(Stored items)
___
theorem pvRuns_append (r rest : List Int) (hr : r ≠ []) (hrun : pvIsRun r)
    (hb : pvBoundary r rest) : pvRuns (r ++ rest) = r :: pvRuns rest := by
  induction r with
  | nil => exact absurd rfl hr
  | cons a r' ih =>
    cases r' with
    | nil =>
      cases rest with
      | nil => simp [pvRuns]
      | cons z rs =>
        simp only [pvBoundary, List.getLastD_cons, List.getLastD_nil] at hb
        obtain ⟨ys, t, hrt⟩ := pvRuns_head (z :: rs) (by simp)
        simp only [List.headD_cons] at hrt
        show pvRuns (a :: z :: rs) = [a] :: pvRuns (z :: rs)
        conv_lhs => rw [pvRuns]
        rw [hrt]
        simp [hb, hrt]
    | cons b r'' =>
      simp only [pvIsRun, List.isChain_cons_cons] at hrun
      obtain ⟨hab, hrun'⟩ := hrun
      have hb' : pvBoundary (b :: r'') rest := by
        cases rest with
        | nil => trivial
        | cons z rs =>
          simp only [pvBoundary, List.getLastD_cons] at hb ⊢
          exact hb
      have := ih (by simp) hrun' hb'
      simp only [List.cons_append, pvRuns] at this ⊢
      rw [this]
      simp [hab]

theorem pvChunks_singleton (c : Nat) (l : List Int) (h0 : l ≠ []) (hc : l.length ≤ c) :
    pvChunks c l = [l] := by
  cases l with
  | nil => exact absurd rfl h0
  | cons x xs =>
    simp only [List.length_cons] at hc
    rw [pvChunks]
    rw [List.take_of_length_le (by omega), List.drop_of_length_le (by omega)]
    rw [pvChunks]

theorem pvChunks_cons_full (c : Nat) (l m : List Int) (hc : l.length = c) (h1 : 1 ≤ c) :
    pvChunks c (l ++ m) = if m = [] then [l] else l :: pvChunks c m := by
  cases l with
  | nil => simp at hc; omega
  | cons x xs =>
    simp only [List.length_cons] at hc
    rw [List.cons_append, pvChunks]
    rw [List.take_append_of_le_length (by omega), List.drop_append_of_le_length (by omega)]
    rw [List.take_of_length_le (by omega), List.drop_of_length_le (by omega)]
    cases m with
    | nil => simp [pvChunks]
    | cons z zs => simp

theorem pvLenLt (maxL : Int) (cur : List Int) (h : cur ≠ []) :
    ((cur.length : Int) < maxL) ↔ cur.length < (max maxL 1).toNat := by
  have h1 : 0 < cur.length := List.length_pos_of_ne_nil h
  rcases le_total maxL 1 with hm | hm
  · rw [max_eq_right hm]; omega
  · rw [max_eq_left hm]; omega

theorem pvC_pos (maxL : Int) : 1 ≤ (max maxL 1).toNat := by
  have : (1 : Int) ≤ max maxL 1 := le_max_right _ _
  omega

theorem pvGetLastD_append (l1 l2 : List Int) (h : l2 ≠ []) :
    (l1 ++ l2).getLastD 0 = l2.getLastD 0 := by
  rw [List.getLastD_eq_getLast?, List.getLastD_eq_getLast?,
    List.getLast?_append_of_ne_nil l1 h]

theorem pvChainLast (cur : List Int) (n : Int) (ns : List Int) (h : cur ≠ [])
    (hc : pvIsRun (cur ++ n :: ns)) : n = cur.getLastD 0 + 1 := by
  have h2 := (List.isChain_append.1 hc).2.2
  cases hl : cur.getLast? with
  | none => exact absurd (List.getLast?_eq_none_iff.mp hl) h
  | some a =>
    have := h2 a (by rw [hl]; rfl) n rfl
    rw [List.getLastD_eq_getLast?, hl]
    exact this

-- the central lemma: A's machine over one maximal run emits exactly the min-filtered chunks
theorem pvM_run (minL maxL : Int) :
    ∀ (ns1 rest cur : List Int), cur ≠ [] → cur.length ≤ (max maxL 1).toNat →
      pvIsRun (cur ++ ns1) → pvBoundary (cur ++ ns1) rest →
      pvEmit minL maxL cur (ns1 ++ rest)
        = (pvChunks (max maxL 1).toNat (cur ++ ns1)).filter
            (fun pc => minL ≤ (pc.length : Int))
          ++ pvEmit minL maxL [] rest := by
  intro ns1
  induction ns1 with
  | nil =>
    intro rest cur hne hlen hrun hb
    rw [List.append_nil] at hb
    rw [List.append_nil, pvChunks_singleton _ _ hne hlen]
    cases rest with
    | nil =>
      simp only [List.nil_append, pvEmit, pvM, hne]
      split_ifs with h1 h2 <;> simp_all
    | cons z rs =>
      simp only [pvBoundary] at hb
      simp only [List.nil_append, pvEmit, pvM, hne, if_neg hb, reduceIte]
      split_ifs with h1 <;> simp_all [List.append_assoc]
  | cons n ns1 ih =>
    intro rest cur hne hlen hrun hb
    have hlast : n = cur.getLastD 0 + 1 := pvChainLast _ _ _ hne hrun
    have hc1 := pvC_pos maxL
    by_cases hlt : (cur.length : Int) < maxL
    · have hlt' : cur.length < (max maxL 1).toNat := (pvLenLt maxL cur hne).mp hlt
      have hrun' : pvIsRun ((cur ++ [n]) ++ ns1) := by
        rw [List.append_assoc]; simpa using hrun
      have hb' : pvBoundary ((cur ++ [n]) ++ ns1) rest := by
        rw [List.append_assoc]; simpa using hb
      have key := ih rest (cur ++ [n]) (by simp) (by simp; omega) hrun' hb'
      have hstep : pvM minL maxL cur ((n :: ns1) ++ rest)
          = pvM minL maxL (cur ++ [n]) (ns1 ++ rest) := by
        rw [List.cons_append, pvM]
        simp [hne, hlast, hlt]
      simp only [pvEmit] at key ⊢
      rw [hstep, key, List.append_assoc, List.singleton_append]
    · have hEq : cur.length = (max maxL 1).toNat := by
        have := (pvLenLt maxL cur hne).not
        omega
      have hrun' : pvIsRun ([n] ++ ns1) := by
        have := (List.isChain_append.1 hrun).2.1
        simpa using this
      have hb' : pvBoundary ([n] ++ ns1) rest := by
        cases rest with
        | nil => trivial
        | cons z rs =>
          simp only [pvBoundary] at hb ⊢
          rwa [pvGetLastD_append cur (n :: ns1) (by simp)] at hb
      have key := ih rest [n] (by simp) (by simpa using hc1) hrun' hb'
      have hstep : pvM minL maxL cur ((n :: ns1) ++ rest)
          = (((if minL ≤ (cur.length : Int) then [cur] else [])
              ++ (pvM minL maxL [n] (ns1 ++ rest)).1),
             (pvM minL maxL [n] (ns1 ++ rest)).2) := by
        rw [List.cons_append, pvM]
        simp [hne, hlast, hlt]
      have hchunks : pvChunks (max maxL 1).toNat (cur ++ n :: ns1)
          = cur :: pvChunks (max maxL 1).toNat (n :: ns1) := by
        rw [pvChunks_cons_full _ _ _ hEq hc1]
        simp
      simp only [pvEmit] at key ⊢
      simp only [List.singleton_append] at key
      rw [hstep, hchunks]
      simp only [List.filter_cons]
      rw [List.append_assoc, key]
      by_cases h1 : minL ≤ (cur.length : Int) <;> simp [h1]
___
(Work item) Going back over the entries above, copy word for word every line from the one that has "theorem pvLenLt (maxL" on through the one that has "cur hne).mp hlt".

(Output below)
theorem pvLenLt (maxL : Int) (cur : List Int) (h : cur ≠ []) :
    ((cur.length : Int) < maxL) ↔ cur.length < (max maxL 1).toNat := by
  have h1 : 0 < cur.length := List.length_pos_of_ne_nil h
  rcases le_total maxL 1 with hm | hm
  · rw [max_eq_right hm]; omega
  · rw [max_eq_left hm]; omega

theorem pvC_pos (maxL : Int) : 1 ≤ (max maxL 1).toNat := by
  have : (1 : Int) ≤ max maxL 1 := le_max_right _ _
  omega

theorem pvGetLastD_append (l1 l2 : List Int) (h : l2 ≠ []) :
    (l1 ++ l2).getLastD 0 = l2.getLastD 0 := by
  rw [List.getLastD_eq_getLast?, List.getLastD_eq_getLast?,
    List.getLast?_append_of_ne_nil l1 h]

theorem pvChainLast (cur : List Int) (n : Int) (ns : List Int) (h : cur ≠ [])
    (hc : pvIsRun (cur ++ n :: ns)) : n = cur.getLastD 0 + 1 := by
  have h2 := (List.isChain_append.1 hc).2.2
  cases hl : cur.getLast? with
  | none => exact absurd (List.getLast?_eq_none_iff.mp hl) h
  | some a =>
    have := h2 a (by rw [hl]; rfl) n rfl
    rw [List.getLastD_eq_getLast?, hl]
    exact this

-- the central lemma: A's machine over one maximal run emits exactly the min-filtered chunks
theorem pvM_run (minL maxL : Int) :
    ∀ (ns1 rest cur : List Int), cur ≠ [] → cur.length ≤ (max maxL 1).toNat →
      pvIsRun (cur ++ ns1) → pvBoundary (cur ++ ns1) rest →
      pvEmit minL maxL cur (ns1 ++ rest)
        = (pvChunks (max maxL 1).toNat (cur ++ ns1)).filter
            (fun pc => minL ≤ (pc.length : Int))
          ++ pvEmit minL maxL [] rest := by
  intro ns1
  induction ns1 with
  | nil =>
    intro rest cur hne hlen hrun hb
    rw [List.append_nil] at hb
    rw [List.append_nil, pvChunks_singleton _ _ hne hlen]
    cases rest with
    | nil =>
      simp only [List.nil_append, pvEmit, pvM, hne]
      split_ifs with h1 h2 <;> simp_all
    | cons z rs =>
      simp only [pvBoundary] at hb
      simp only [List.nil_append, pvEmit, pvM, hne, if_neg hb, reduceIte]
      split_ifs with h1 <;> simp_all [List.append_assoc]
  | cons n ns1 ih =>
    intro rest cur hne hlen hrun hb
    have hlast : n = cur.getLastD 0 + 1 := pvChainLast _ _ _ hne hrun
    have hc1 := pvC_pos maxL
    by_cases hlt : (cur.length : Int) < maxL
    · have hlt' : cur.length < (max maxL 1).toNat := (pvLenLt maxL cur hne).mp hlt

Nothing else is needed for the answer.